Nous avons croisé plusieurs barrages hydro-électriques sur le Drac. Au total il y a 4 grands barrages sur le Drac qui produisent annuellement 1700 GWh : le Sautet, Cordéac, St Pierre-Cognet et Monteynard.
Nous sommes chaque jour un peu plus proche du Mont Aiguille!

En dessous du hameau de Cognet, vers 21 heures, nous avons passé un petit pont romain en face duquel se trouvait une de ces centrales. Peu après nous avons rejoint un hameau de la commune de St Jean d’Hérans. Une longue journée : nous avons pas mal tourné en rond, souvent consulté la carte, démandé aux passants si nous étions sur la bonne route, fait quelques détours et donc perdu pas mal de temps. Nous n’avions plus d’eau, notamment pour Marius, et nous avons entamé la recherche d’un pré où passer la nuit.
Dans le hameau, nous avons demandé  à un monsieur, assis devant sa maison où nous pouvions trouver une fontaine, nous y sommes allés puis il est revenu nous trouver car il s’est rappelé que l’eau n’était pas potable, et nous a proposé de passer la nuit chez lui ! Nous avons trouvé une place pour Marius dans son jardin, c’est toujours un soucis car chez les particuliers, nous craignons chaque fois qu’il ne se régale des arbustes et autres plantes du jardin.
Et nous avons donc passé la soirée avec Gilles. Une soirée très intéressante où nous avons appris pas mal de choses sur la vie de la région, notamment que la centrale hydro-électrique que nous avions croisé avait été construite dans les années 50 (en 1957), et que sa maison avait été construite, avec 13 autres, par EDF, pour les gens qui travaillaient dans la centrale. Ces maisons ont ensuite été abandonnées pendant de nombreuses années avant d’être remises en vente par EDF, restaurées, et elles forment maintenant un nouvel hameau de St Jean d’Hérans.

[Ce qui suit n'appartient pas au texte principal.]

-- peel the TOP index off the forward scan: the LAST space wins
lemma pv_findBrk_peel (rem : List Char) :
    ∀ (d i : Nat) (brk : Int), pvFindBrk rem i (i+d+1) brk =
      if rem[i+d+1]?.getD 'x' = ' ' then ((i+d+1 : Nat) : Int)
      else pvFindBrk rem i (i+d) brk := by
  intro d
  induction d with
  | zero =>
    intro i brk
    simp only [Nat.add_zero]
    rw [pv_findBrk_step rem i (i+1) brk (by omega),
      pv_findBrk_step rem (i+1) (i+1) _ (le_refl _),
      pv_findBrk_stop rem (i+2) (i+1) _ (by omega)]
    rw [pv_findBrk_step rem i i brk (le_refl i),
      pv_findBrk_stop rem (i+1) i _ (by omega)]
  | succ d ih =>
    intro i brk
    rw [pv_findBrk_step rem i (i+(d+1)+1) brk (by omega)]
    rw [show i+(d+1)+1 = (i+1)+d+1 by omega]
    rw [ih (i+1)]
    rw [pv_findBrk_step rem i (i+(d+1)) brk (by omega)]
    rw [show i+(d+1) = (i+1)+d by omega]

-- pyGetD on the sliced-off remainder vs an absolute index
lemma pv_getD_drop (rem : List Char) (start j : Nat) :
    PySem.List.pyGetD (rem.drop start) ((j : Nat) : Int) 'x' = rem[start+j]?.getD 'x' := by
  rw [PySem.List.pyGetD_natCast, List.getD_eq_getElem?_getD, List.getElem?_drop]

-- B's forward absolute scan vs A's backward relative scan
lemma pv_scan_bridge (rem : List Char) (start : Nat) :
    ∀ (limit : Nat),
      pvFindBrk rem (start+1) (start+limit) (-1) =
        (match pvScanA (rem.drop start) limit with
         | some b => ((start + b : Nat) : Int)
         | none => -1) := by
  intro limit
  induction limit with
  | zero =>
    rw [pvFindBrk, if_neg (by omega)]
    simp [pvScanA]
  | succ l ih =>
    rw [pvScanA,
      show ((l : Int)+1) = ((l+1 : Nat) : Int) by push_cast; ring,
      pv_getD_drop rem start (l+1)]
    cases l with
    | zero =>
      rw [pvFindBrk, if_pos (by omega), pvFindBrk, if_neg (by omega)]
      by_cases hsp : rem[start+1]?.getD 'x' = ' '
      · rw [if_pos (by simpa using hsp), if_pos (by simpa using hsp)]
      · rw [if_neg (by simpa using hsp), if_neg (by simpa using hsp)]
        simp [pvScanA]
    | succ l' =>
      rw [show start + (l'+1+1) = (start+1) + l' + 1 by omega, pv_findBrk_peel]
      rw [show (start+1) + l' + 1 = start + (l'+1+1) by omega,
        show (start+1) + l' = start + (l'+1) by omega]
      by_cases hsp : rem[start + (l'+1+1)]?.getD 'x' = ' '
      · rw [if_pos hsp, if_pos hsp]
      · rw [if_neg hsp, if_neg hsp, ih]

-- B's in-place space skip vs A's lstrip on the sliced-off remainder
lemma pv_skip_bridge (rem : List Char) :
    ∀ (s : Nat), rem.drop (pvSkipSp rem s) = List.dropWhile (· == ' ') (rem.drop s) := by
  intro s
  by_cases h : s < rem.length
  · have hd : rem.drop s = rem[s] :: rem.drop (s+1) := List.drop_eq_getElem_cons h
    rw [pvSkipSp, dif_pos h]
    by_cases hsp : rem[s] = ' '
    · rw [if_pos hsp, hd, List.dropWhile_cons_of_pos (by simp [hsp])]
      exact pv_skip_bridge rem (s+1)
    · rw [if_neg hsp, hd, List.dropWhile_cons_of_neg (by simp [hsp]), ← hd]
  · rw [pvSkipSp, dif_neg h, List.drop_of_length_le (by omega)]
    simp
  termination_by s => rem.length - s
  decreasing_by omega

Nous avons également longuement parlé des mines qui ont fait la richesse de la région, dans lesquelles on extrayait l’anthracite. Il nous expliquait que le Senepy était par conséquent truffé de galeries. A tel point que peu avant la fin de leur exploitation, de puissantes machines avaient remplacé les piolets pour leur exploitation et leurs impacts beaucoup plus violents avaient entraîné l’effondrement de 2 maisons (heureusement inhabitées) dans des galeries. Une soirée donc très instructive et très intéressante avec Gilles, qui est aussi très tournés vers l’environnement et l’alimentation saine. 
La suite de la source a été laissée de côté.